Cumberland Mall
- Location: Vineland, New Jersey, United States
- Coordinates: 39°25′55″N 75°02′10″W﻿ / ﻿39.432°N 75.036°W
- Opened: October 21, 1973
- Developer: Rubin Organization
- Owner: Summit Properties USA
- Anchor tenants: 5 / 1 Distribution Center
- Floor area: 941,148 square feet (87,435.5 m^{2})
- Floors: 1
- Parking: Parking lot
- Public transit: NJ Transit bus: 313, 553
- Website: cumberlandmallnj.com

= Cumberland Mall (New Jersey) =

Cumberland Mall is a shopping mall located in Vineland, New Jersey, located on Route 47 (Delsea Drive) at Route 55 (exit 27).

Cumberland Mall is strategically positioned 25 mi away from its nearest competitor, 45 mi south of Philadelphia, Pennsylvania and on route to the Southern New Jersey Shore Points. Its anchor stores are Boscov's, and Dick's Sporting Goods occupying the former JCPenney. Other tenants in the mall include Marshalls, Michaels, Bed Bath & Beyond, Old Navy, and HomeGoods.

==History==
The mall was built in 1973 by Rubin Organization. Its original anchor stores were Bradlees, Gaudio's, Pathmark, and Wilmington Dry Goods. Gaudio's became JCPenney, Pathmark became Toys "R" Us, and Wilmington Dry Goods became Value City. Despite the addition of these anchor stores, the mall's occupancy declined in the 1990s. A mall-wide renovation at the end of the decade added Boscov's and expanded JCPenney while reconfiguring the main mall concourse. The former Bradlees was subdivided, and The Home Depot and Regal Cinemas were added on outparcels in 1998.
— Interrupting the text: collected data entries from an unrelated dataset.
def generate_flag_combinations_py (flags : List String) (min_size : Int) (max_size : Option Int) (exclude_conflicts : Bool) : List (List String) :=
  let maxSz : Int := max_size.getD (flags.length : Int)
  -- for size in range(min_size, max_size+1): for combo in combinations(flags, size): if not has_conflict: append
  -- (s.toNat: Python raises ValueError on a negative size — those inputs are outside Pre_)
  (PySem.List.pyRange min_size (maxSz + 1) 1).foldl
    (fun acc s =>
      (pvCombinations s.toNat flags).foldl
        (fun acc2 c => if !pvHasConflict exclude_conflicts c then acc2 ++ [c] else acc2) acc)
    []

-- ===== PORT B =====
def pvGroups : List (List String) :=
  [["-O0", "-O1", "-O2", "-O3", "-Os", "-Oz", "-Ofast", "-Og"],
   ["-flto", "-flto=thin", "-flto=full"],
   ["-finline-functions", "-fno-inline", "-fno-inline-functions"],
   ["-finline-limit=1000", "-finline-limit=10000", "-finline-limit=999999"],
   ["-fomit-frame-pointer", "-fno-omit-frame-pointer"],
   ["-funroll-loops", "-funroll-all-loops", "-fno-unroll-loops"],
   ["-fvectorize", "-fno-vectorize"],
   ["-fslp-vectorize", "-fno-slp-vectorize"],
   ["-ffp-contract=fast", "-ffp-contract=off"],
   ["-fcf-protection=none", "-fcf-protection=branch", "-fcf-protection=return", "-fcf-protection=full"],
   ["-mllvm -regalloc=greedy", "-mllvm -regalloc=basic", "-mllvm -regalloc=fast", "-mllvm -regalloc=pbqp"],
   ["-fmerge-constants", "-fmerge-all-constants", "-fno-merge-constants"],
   ["-fstrict-aliasing", "-fno-strict-aliasing"],
   ["-foptimize-sibling-calls", "-fno-optimize-sibling-calls"]]

-- ok(f, grp, chosen): after adding f, its conflict group grp must still
-- contribute at most one distinct flag: len({x for x in chosen if x in grp} | {f}) <= 1
def pvOk (exclude_conflicts : Bool) (f : String) (grp : Option (List String)) (chosen : List String) : Bool :=
  if !exclude_conflicts then true
  else
    match grp with
    | none => true
    | some g =>
      decide ((PySem.Set.union (PySem.Set.ofList (chosen.filter (fun x => g.contains x))) [f]).length ≤ 1)

-- next((g for g in _CONFLICT_GROUPS if f in g), None): first group containing f
def pvFindGroup (f : String) : Option (List String) :=
  pvGroups.find? (fun g => g.contains f)

-- dfs(i, chosen): recursive backtracking over the remaining flags
-- (python's items[i:]); the for-j loop is the structural recursion on rest,
-- `break` returns [], a take step emits chosen+[f] and explores deeper first
def pvDfs (exclude_conflicts : Bool) (lo hi : Int) : List (String × Option (List String)) → List String → List (List String)
  | rest, chosen =>
    if (chosen.length : Int) = hi then []
    else
      match rest with
      | [] => []
      | (f, grp) :: rs =>
        if ((rest.length : Int) < lo - (chosen.length : Int)) then []
        else
          (if pvOk exclude_conflicts f grp chosen then
              (chosen ++ [f]) :: pvDfs exclude_conflicts lo hi rs (chosen ++ [f])
            else [])
            ++ pvDfs exclude_conflicts lo hi rs chosen

def generate_flag_combinations_py_alt (flags : List String) (min_size : Int) (max_size : Option Int) (exclude_conflicts : Bool) : List (List String) :=
  let n : Int := (flags.length : Int)
  let maxSz : Int := max_size.getD n
  let items : List (String × Option (List String)) := flags.map (fun f => (f, pvFindGroup f))
  let lo : Int := max min_size 0
  let hi : Int := min maxSz n
  -- Source B's mutable buckets are modeled by the emission order: buckets[k] is the
  -- emission-order sublist of the length-k combinations, i.e. filter (len == k);
  -- buckets[0] holds [] (appended before the dfs) when the size window is nonempty
  let emitted : List (List String) :=
    if lo ≤ hi then ([] : List String) :: pvDfs exclude_conflicts lo hi items [] else []
  (PySem.List.pyRange lo (hi + 1) 1).foldl
    (fun acc k => acc ++ emitted.filter (fun c => (c.length : Int) == k)) []

-- ===== PRECONDITION & SPEC =====
-- Pre_ excludes exactly the inputs where A raises ValueError ("r must be non-negative"):
-- a negative min_size together with a nonempty size range makes itertools.combinations
-- receive a negative r; A returns on every other input.
def Pre_generate_flag_combinations_py (flags : List String) (min_size : Int) (max_size : Option Int) (exclude_conflicts : Bool) : Prop :=
  0 ≤ min_size ∨ max_size.getD (flags.length : Int) < min_size
instance (flags : List String) (min_size : Int) (max_size : Option Int) (exclude_conflicts : Bool) : Decidable (Pre_generate_flag_combinations_py flags min_size max_size exclude_conflicts) := by unfold Pre_generate_flag_combinations_py; infer_instance

def pvWitness_generate_flag_combinations_py : List String × Int × Option Int × Bool := (["-O0", "-O1", "-x"], 1, none, true)

def Spec_generate_flag_combinations_py (flags : List String) (min_size : Int) (max_size : Option Int) (exclude_conflicts : Bool) (out : List (List String)) : Prop := out = generate_flag_combinations_py_alt flags min_size max_size exclude_conflicts
instance (flags : List String) (min_size : Int) (max_size : Option Int) (exclude_conflicts : Bool) (out : List (List String)) : Decidable (Spec_generate_flag_combinations_py flags min_size max_size exclude_conflicts out) := by unfold Spec_generate_flag_combinations_py; infer_instance

-- ===== CLAIM (what is proved, stated in full; the proofs are below) =====
def Claim_equal_generate_flag_combinations_py : Prop := ∀ (flags : List String) (min_size : Int) (max_size : Option Int) (exclude_conflicts : Bool), Dom_generate_flag_combinations_py flags min_size max_size exclude_conflicts → Pre_generate_flag_combinations_py flags min_size max_size exclude_conflicts → Spec_generate_flag_combinations_py flags min_size max_size exclude_conflicts (generate_flag_combinations_py flags min_size max_size exclude_conflicts)

-- ===== LEMMAS AND PROOFS =====

-- the two literal conflict tables hold the same (already duplicate-free) groups
lemma pvConflicts_eq : pvConflicts = pvGroups := by decide

lemma one_lt_length_iff {α : Type} (l : List α) (h : l.Nodup) :
    1 < l.length ↔ ∃ x ∈ l, ∃ y ∈ l, x ≠ y := by
  constructor
  · intro hl
    match l, hl with
    | a :: b :: t, _ =>
      exact ⟨a, by simp, b, by simp, by simp at h; tauto⟩
  · rintro ⟨x, hx, y, hy, hxy⟩
    match l with
    | [] => simp at hx
    | [a] => simp at hx hy; subst hx; subst hy; exact absurd rfl hxy
    | a :: b :: t => simp
-- pv_equiv track=rewrite | github.com/eoruadl/codingAlgorithm | Programmers/levelTest/3진법 뒤집기.py | solution
-- ===== SOURCE A (Python) =====
-- def solution(n):
--     answer = 0
--     three = ""
--     while n > 0:
--         n, r = divmod(n, 3)
--         three = three + str(r)
--     revThree = three[::-1]
--     for i in range(len(three) - 1, -1, -1):
--         answer += 3 ** i * int(revThree[i])
--
--     return answer
-- ===== SOURCE B (Python) =====
-- def solution(n):
--     answer = 0
--     while n > 0:
--         n, r = divmod(n, 3)
--         answer = answer * 3 + r
--     return answer
-- ===== Notes on version B (the rewrite author's own statement) =====
-- stated objective: simpler
-- what changed: Replaces A's build-digit-string / reverse-the-string / second pass summing 3**i * int(revThree[i]) with a single Horner accumulator loop (answer = answer*3 + r per extracted digit), eliminating the intermediate string, the reversal and the whole power-weighted summation pass.
import Mathlib
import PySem

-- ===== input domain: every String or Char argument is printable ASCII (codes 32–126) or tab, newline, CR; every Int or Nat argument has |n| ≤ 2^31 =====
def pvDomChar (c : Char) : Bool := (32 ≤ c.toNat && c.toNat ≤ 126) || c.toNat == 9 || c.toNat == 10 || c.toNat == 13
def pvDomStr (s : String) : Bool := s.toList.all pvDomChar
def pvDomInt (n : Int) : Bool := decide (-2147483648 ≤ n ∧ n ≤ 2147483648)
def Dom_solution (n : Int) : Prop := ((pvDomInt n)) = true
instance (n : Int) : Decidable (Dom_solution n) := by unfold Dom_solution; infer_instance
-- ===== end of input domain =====

-- B changes: one Horner accumulator loop instead of A's digit string + reversal + powers-of-3 summation pass (objective: simpler).

-- ===== PORT A =====
-- while n > 0: n, r = divmod(n, 3); three = three + str(r)   (string kept as List Char)
def buildThree (n : Int) (three : List Char) : List Char :=
  if 0 < n then
    buildThree (PySem.Int.floordiv n 3) (three ++ PySem.Int.toChars (PySem.Int.mod n 3))
  else three
termination_by n.toNat
decreasing_by
  rename_i h
  rw [PySem.Int.floordiv_eq_ediv_of_pos (by omega)]
  omega

def solution (n : Int) : Int :=
  let three := buildThree n []
  let revThree := three.reverse          -- three[::-1]
  -- for i in range(len(three) - 1, -1, -1): answer += 3 ** i * int(revThree[i])
  -- index i is always in range and revThree[i] is always a digit char, so the
  -- pyGetD default and the .getD 0 after int() are never reached.
  (PySem.List.pyRange ((three.length : Int) - 1) (-1) (-1)).foldl
    (fun answer i =>
      answer + 3 ^ i.toNat * ((PySem.Int.ofChars? [PySem.List.pyGetD revThree i ' ']).getD 0))
    0

-- ===== PORT B =====
-- while n > 0: n, r = divmod(n, 3); answer = answer * 3 + r
def hornerLoop (n answer : Int) : Int :=
  if 0 < n then
    hornerLoop (PySem.Int.floordiv n 3) (answer * 3 + PySem.Int.mod n 3)
  else answer
termination_by n.toNat
decreasing_by
  rename_i h
  rw [PySem.Int.floordiv_eq_ediv_of_pos (by omega)]
  omega

def solution_alt (n : Int) : Int := hornerLoop n 0

-- ===== PRECONDITION & SPEC =====
def Spec_solution (n : Int) (out : Int) : Prop := out = solution_alt n
instance (n : Int) (out : Int) : Decidable (Spec_solution n out) := by unfold Spec_solution; infer_instance

-- ===== CLAIM (what is proved, stated in full; the proofs are below) =====
def Claim_equal_solution : Prop := ∀ (n : Int), Dom_solution n → Spec_solution n (solution n)

-- ===== LEMMAS AND PROOFS =====

-- the LSB-first base-3 digit list of n (the digits A appends to `three`)
def pvDigits (n : Int) : List Int :=
  if 0 < n then PySem.Int.mod n 3 :: pvDigits (PySem.Int.floordiv n 3) else []
termination_by n.toNat
decreasing_by
  rename_i h
  rw [PySem.Int.floordiv_eq_ediv_of_pos (by omega)]
  omega

def pvChr (d : Int) : Char := Char.ofNat (48 + d.toNat)

theorem pvDigits_bounds (n : Int) : ∀ d ∈ pvDigits n, 0 ≤ d ∧ d < 3 := by
  rw [pvDigits]
  split
  · rename_i h
    intro d hd
    rcases List.mem_cons.mp hd with h1 | h1
    · subst h1
      rw [PySem.Int.mod_eq_emod_of_pos (by omega)]
      omega
    · exact pvDigits_bounds _ d h1
  · intro d hd; simp at hd
termination_by n.toNat
decreasing_by
  rw [PySem.Int.floordiv_eq_ediv_of_pos (by omega)]
  omega

theorem pv_toChars_digit (d : Int) (h0 : 0 ≤ d) (h3 : d < 3) :
    PySem.Int.toChars d = [pvChr d] := by
  interval_cases d <;> decide

theorem buildThree_append (n : Int) (three : List Char) :
    buildThree n three = three ++ buildThree n [] := by
  by_cases h : 0 < n
  · rw [buildThree, if_pos h]
    conv_rhs => rw [buildThree, if_pos h]
    rw [buildThree_append (PySem.Int.floordiv n 3)
        (three ++ PySem.Int.toChars (PySem.Int.mod n 3)),
      buildThree_append (PySem.Int.floordiv n 3) ([] ++ PySem.Int.toChars (PySem.Int.mod n 3))]
    simp
  · rw [buildThree, if_neg h]
    conv_rhs => rw [buildThree, if_neg h]
    simp
termination_by n.toNat
decreasing_by
  all_goals rw [PySem.Int.floordiv_eq_ediv_of_pos (by omega)]
  all_goals omega

theorem buildThree_eq_digits (n : Int) :
    buildThree n [] = (pvDigits n).map pvChr := by
  by_cases h : 0 < n
  · have hm : 0 ≤ PySem.Int.mod n 3 ∧ PySem.Int.mod n 3 < 3 := by
      rw [PySem.Int.mod_eq_emod_of_pos (by omega)]; omega
    rw [buildThree, if_pos h]
    conv_rhs => rw [pvDigits, if_pos h]
    rw [buildThree_append, buildThree_eq_digits (PySem.Int.floordiv n 3),
      pv_toChars_digit _ hm.1 hm.2]
    simp
  · rw [buildThree, if_neg h]
    conv_rhs => rw [pvDigits, if_neg h]
    simp
termination_by n.toNat
decreasing_by
  rw [PySem.Int.floordiv_eq_ediv_of_pos (by omega)]
  omega

theorem hornerLoop_eq (n a : Int) :
    hornerLoop n a = (pvDigits n).foldl (fun acc d => acc * 3 + d) a := by
  by_cases h : 0 < n
  · rw [hornerLoop, if_pos h]
    conv_rhs => rw [pvDigits, if_pos h]
    exact hornerLoop_eq _ _
  · rw [hornerLoop, if_neg h]
    conv_rhs => rw [pvDigits, if_neg h]
    simp
termination_by n.toNat
decreasing_by
  rw [PySem.Int.floordiv_eq_ediv_of_pos (by omega)]
  omega

-- the weighted sum over the reversed digit list equals the Horner fold
theorem pv_sum_eq_horner (ds : List Int) :
    ((List.range ds.length).map
      (fun i => (3 : Int) ^ i * (ds.reverse[i]?.getD 0))).sum
    = ds.foldl (fun acc d => acc * 3 + d) 0 := by
  induction ds using List.reverseRecOn with
  | nil => simp
  | append_singleton t d ih =>
    rw [List.foldl_append]
    simp only [List.reverse_append, List.reverse_cons, List.reverse_nil, List.nil_append,
      List.length_append, List.length_cons, List.length_nil]
    rw [List.range_succ_eq_map]
    simp only [List.map_cons, List.map_map, List.sum_cons, Function.comp_def,
      Nat.succ_eq_add_one, List.singleton_append]
    have hmap : ((List.range t.length).map
        (fun i => (3 : Int) ^ (i + 1) * ((d :: t.reverse)[i + 1]?.getD 0))).sum
        = 3 * ((List.range t.length).map
            (fun i => (3 : Int) ^ i * (t.reverse[i]?.getD 0))).sum := by
      rw [← List.sum_map_mul_left]
      congr 1
      apply List.map_congr_left
      intro i _
      simp [pow_succ]
      ring
    rw [hmap, ih]
    simp
    ring

theorem pv_parse_chr (d : Int) (h0 : 0 ≤ d) (h3 : d < 3) :
    PySem.Int.ofChars? [pvChr d] = some d := by
  interval_cases d <;> decide

theorem solution_eq_alt (n : Int) : solution n = solution_alt n := by
  dsimp only [solution, solution_alt]
  rw [hornerLoop_eq, buildThree_eq_digits]
  set ds := pvDigits n with hds
  have hb := pvDigits_bounds n
  rw [← hds] at hb
  have hlen : ((ds.map pvChr).length : Int) = (ds.length : Int) := by simp
  rw [hlen]
  rw [PySem.List.pyRange_neg_one_eq_reverse]
  have : (-1 : Int) + 1 = 0 := by norm_num
  rw [this]
  have h1 : (ds.length : Int) - 1 + 1 = (ds.length : Int) := by ring
  rw [h1]
  rw [List.foldl_reverse]
  -- foldr of additions = sum of mapped list
  have hfoldr : ∀ (l : List Int) (g : Int → Int),
      l.foldr (fun i acc => acc + g i) 0 = (l.map g).sum := by
    intro l g
    induction l with
    | nil => simp
    | cons x t ih => simp [ih]; ring
  rw [hfoldr]
  rw [← pv_sum_eq_horner ds]
  rw [show PySem.List.pyRange 0 (ds.length : Int) 1
        = (List.range ds.length).map (fun k : Nat => (k : Int)) by
      rw [PySem.List.pyRange_one]
      simp]
  rw [List.map_map]
  congr 1
  apply List.map_congr_left
  intro i hi
  simp only [Function.comp, Int.toNat_natCast]
  congr 1
  have hi' : i < ds.length := List.mem_range.mp hi
  have hget : PySem.List.pyGetD ((ds.map pvChr).reverse) (i : Int) ' '
      = pvChr (ds.reverse[i]?.getD 0) := by
    rw [PySem.List.pyGetD_natCast]
    rw [← List.map_reverse]
    have hlt : i < ds.reverse.length := by simpa using hi'
    rw [List.getD_eq_getElem _ _ (by simpa using hlt)]
    rw [List.getElem_map]
    rw [List.getElem?_eq_getElem hlt]
    simp
  rw [hget]
  have hmem : ds.reverse[i]?.getD 0 ∈ ds := by
    have hlt : i < ds.reverse.length := by simpa using hi'
    rw [List.getElem?_eq_getElem hlt]
    simp only [Option.getD_some]
    exact List.mem_reverse.mp (List.getElem_mem hlt)
  obtain ⟨hl, hr⟩ := hb _ hmem
  rw [pv_parse_chr _ hl hr]
  rfl

-- ===== VERDICT (by name: the statement is the Claim_ definition above) =====
theorem solution_spec : Claim_equal_solution := by
  intro n _
  unfold Spec_solution
  exact solution_eq_alt n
In 2003, BJ's Wholesale Club opened in the mall's surrounding area, followed by Best Buy in 2006. After Value City went out of business in 2009, its space became Burlington Coat Factory.

In January 2015, it was announced the JCPenney store was closing as part of a plan to close 39 underperforming stores nationwide.

In 2018 it was announced that the Bed Bath and Beyond store, which had been a tenant at the mall since 2002, was going to close due to leasing issues.

In 2021, Burlington, the former Value City, went out of business. The vacant department store is leased by Power Warehouse which is a distribution center that handles outgoing orders for businesses inside of the mall, as well as outside.

In November 2022, PREIT sold Cumberland Mall to Kohan Retail Investment Group.

In 2024, Animal Paradise Gyms opened in a storefront that once housed a Toys “R” Us and Babies “R” Us store.